Starting with fun books for the younger set: The very top of this year's list is The Duchess of Whimsy by Randall de Seve. It's by far and away one of the best picture books I read in 2009, and it's absolutely perfect. The Earl of Norm is hopelessly in love with the Duchess of Whimsy, but can't seem to get her attention, until at last he is just himself. Beautifully charming, and of course filled with whimsy, this is a grand book.
Smitten by David Gordon. A lone mitten meets a stray sock and together they set off on many adventures, from the fun of swimming at the laundromat to the terror of the subway tracks. They discover that they are the perfect pair and definitely smitten. This is also a great gift for any age.
One True Bear by Ted Dewan. I discovered this title courtesy of Stan Steiner at Boise State University. In his words, "Surviving a little boy named Damian had been impossible until the right bear with the 'right stuffing' volunteered for service." Just a wonderful story about the friendship of a loving toy.
Love, Splat by Rob Scotton. Splat is a cat who really wants to give Kitten a very special valentine, but he just can't seem to make it happen. Rob Scotton's illustrations tell so much more than the words, you can't help but laugh your way through this picture book.
I Love You Book by Todd Parr. Perfect for pre-schoolers, this book shares the many ways that we can say "I love you." The pictures are clean and clear, and the text is simple and complete.
Snuggle Puppy by Sandra Boynton. This chunky board book is one of the best hugs for the smallest of children. There's something wonderful about curling up with your children and then getting to laugh with them. Boynton is a master of gentle childhood humor.
For 8- to 12-year-olds, I recommend Juliet Dove, Queen of Love by Bruce Coville. Juliet comes into possession of Helen of Troy's amulet, which makes her into a boy magnet and brings all of the trials that come with it. It's kind of like "The Lightning Thief" by Percy Jackson, because it's filled with characters from Greek mythology, but the wisecracking rats with Cupid arrows definitely take this story in new and fun directions.

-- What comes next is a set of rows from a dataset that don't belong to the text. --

-- A's loop body equals "priority-table lookup at the part's grade, folded with min"
set_option maxHeartbeats 1600000 in
lemma pv_step_eq :
    (fun (best_spread : Option Int) (part0 : String) =>
          let part := PySem.Str.strip part0
          let grade0 :=
            if PySem.Str.isIn ":" part then
              match PySem.Str.splitMax? part ":" 1 with
              | some (_ :: g :: _) => PySem.Str.strip g
              | _ => PySem.Str.strip part
            else PySem.Str.strip part
          let grade := pvMoodyMap.getD grade0 grade0
          let spread := pvRatingSpread.getD grade none
          match spread with
          | none => best_spread
          | some v =>
            match best_spread with
            | none => some v
            | some b => if v < b then some v else some b)
      = (fun best p =>
          match (pvBySpread.find? (fun e => e.1 == pvGrade p)).map Prod.snd with
          | none => best
          | some v =>
            match best with
            | none => some v
            | some b => if v < b then some v else some b) := by
  funext best p
  rw [← pv_lookup, pv_grade_eq]

-- fold-with-running-best over the parts = fold of min over the collected spreads
lemma pv_fold_min (f : String → Option Int) (l : List String) (b : Option Int) :
    l.foldl
        (fun best p =>
          match f p with
          | none => best
          | some v =>
            match best with
            | none => some v
            | some b0 => if v < b0 then some v else some b0)
        b
      = (l.filterMap f).foldl
          (fun acc x =>
            match acc with
            | none => some x
            | some m => if x < m then some x else some m)
          b := by
  induction l generalizing b with
  | nil => rfl
  | cons p t ih =>
    simp only [List.foldl_cons, List.filterMap_cons]
    cases hf : f p with
    | none => exact ih b
    | some v =>
      simp only [List.foldl_cons]
      exact ih _

lemma pv_fold_min' (f : String → Option Int) (l : List String) :
    l.foldl
        (fun best p =>
          match f p with
          | none => best
          | some v =>
            match best with
            | none => some v
            | some b0 => if v < b0 then some v else some b0)
        none
      = PySem.List.min? (l.filterMap f) (fun x => x) := by
  rw [pv_fold_min]
  unfold PySem.List.min?
  congr 1
  funext acc x
  cases acc <;> rfl

lemma pv_filterMap_congr {α β : Type} (f g : α → Option β) (l : List α)
    (h : ∀ a ∈ l, f a = g a) : l.filterMap f = l.filterMap g := by
  induction l with
  | nil => rfl
  | cons a t ih =>
    simp only [List.filterMap_cons, h a (List.mem_cons_self ..),
      ih (fun x hx => h x (List.mem_cons_of_mem _ hx))]

-- heart of the equivalence: min of the looked-up spreads = first hit in a table
-- sorted by ascending spread
lemma pv_scan_min (T : List (String × Int)) (hT : T.Pairwise (fun a b => a.2 ≤ b.2))
    (l : List String) :
    PySem.List.min? (l.filterMap (fun g => (T.find? (fun e => e.1 == g)).map Prod.snd))
        (fun x => x)
      = (T.find? (fun e => l.contains e.1)).map Prod.snd := by
  induction T with
  | nil =>
    simp [PySem.List.min?]
  | cons e T ih =>
    by_cases hc : l.contains e.1
    · have hmemf : (e.2 : Int) ∈
          l.filterMap (fun g => ((e :: T).find? (fun e' => e'.1 == g)).map Prod.snd) := by
        refine List.mem_filterMap.mpr ⟨e.1, by simpa using hc, ?_⟩
        rw [List.find?_cons_of_pos (by simp)]
        rfl
      rw [List.find?_cons_of_pos (by simpa using hc)]
      cases hmin : PySem.List.min?
          (l.filterMap (fun g => ((e :: T).find? (fun e' => e'.1 == g)).map Prod.snd))
          (fun x => x) with
      | none =>
        have := (PySem.List.min?_eq_none_iff _ _).mp hmin
        rw [this] at hmemf
        exact absurd hmemf (List.not_mem_nil)
      | some m =>
        have hle : m ≤ e.2 := PySem.List.min?_isMin hmin _ hmemf
        have hm := PySem.List.min?_mem hmin
        obtain ⟨g, hg, hfg⟩ := List.mem_filterMap.mp hm
        obtain ⟨e', hfind, rfl⟩ := Option.map_eq_some_iff.mp hfg
        have he' := List.mem_of_find?_eq_some hfind
        have hge : e.2 ≤ e'.2 := by
          rcases List.mem_cons.mp he' with rfl | h
          · exact le_refl _
          · exact (List.pairwise_cons.mp hT).1 e' h
        simp only [Option.map_some]
        exact congrArg some (le_antisymm hle hge)
    · have hne : ∀ g ∈ l, ((e :: T).find? (fun e' => e'.1 == g)).map Prod.snd
          = (T.find? (fun e' => e'.1 == g)).map Prod.snd := by
        intro g hg
        have : (e.1 == g) = false := by
          simp only [beq_eq_false_iff_ne, ne_eq]
          rintro rfl
          exact hc (by simpa using hg)
        rw [List.find?_cons_of_neg (by simp [this])]
      rw [pv_filterMap_congr _ _ _ hne,
        List.find?_cons_of_neg (by simpa using hc),
        ih (List.pairwise_cons.mp hT).2]

set_option maxHeartbeats 1600000 in
lemma pv_fm (l : List String) :
    l.filterMap (fun p => (pvBySpread.find? (fun e => e.1 == pvGrade p)).map Prod.snd)
      = (l.map pvGrade).filterMap (fun g => (pvBySpread.find? (fun e => e.1 == g)).map Prod.snd) := by
  induction l with
  | nil => rfl
  | cons p t ih => rw [List.map_cons, List.filterMap_cons, List.filterMap_cons, ih]

lemma pv_set_contains (L : List String) (g : String) :
    (PySem.Set.ofList L).contains g = L.contains g := by
  by_cases h : g ∈ L <;> simp [h, PySem.Set.mem_ofList]

-- ===== VERDICT (by name: the statement is the Claim_ definition above) =====
set_option maxRecDepth 100000 in
theorem parse_credit_rating_spec : Claim_equal_parse_credit_rating := by
  intro rs _
  show parse_credit_rating rs = parse_credit_rating_alt rs
  cases rs with
  | none => rfl
  | some s =>
    simp only [parse_credit_rating, parse_credit_rating_alt]
    by_cases h : PySem.Str.len s = 0
    · rw [if_pos h, if_pos h]
    · rw [if_neg h, if_neg h, pv_step_eq,
        pv_fold_min' (fun p => (pvBySpread.find? (fun e => e.1 == pvGrade p)).map Prod.snd),
        pv_fm,
        pv_scan_min pvBySpread pv_byspread_sorted,
        show (fun e : String × Int =>
            (PySem.Set.ofList (((PySem.Str.split? s ",").getD []).map pvGrade)).contains e.1)
          = (fun e : String × Int =>
            (((PySem.Str.split? s ",").getD []).map pvGrade).contains e.1)
          from funext fun e => pv_set_contains _ _]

Now, for teens, my No. 1 pick is The Lonely Hearts Club by Elizabeth Eulberg. My daughter introduced me to this book, and she has great taste. Penny has decided that teenage boys are worthless and starts the Lonely Hearts Club for girls who won't hang their self- esteem around boys who treat them badly. The boys take exception to this treatment and trouble brews. I really liked this book about trust and empowerment (and The Beatles lyrics quoted throughout the book didn't hurt).
An Abundance of Katherines by John Green. A math prodigy has been dumped by 19 Katherines in a row. Now he's on a road trip with his best friend on a quest to create the theorem of whether you're a dumper or a dumpee. Everyone on staff has enjoyed this title, and we think that you will, too.
Impossible by Nancy Werlin. This brilliant, modern fairy tale that's centered on three impossible tasks, a cunning opponent and the passion of love was a finalist for the National Book Award. One of the favorite reads from our On the Edge Book Club for Teens, this book will stay with you for years.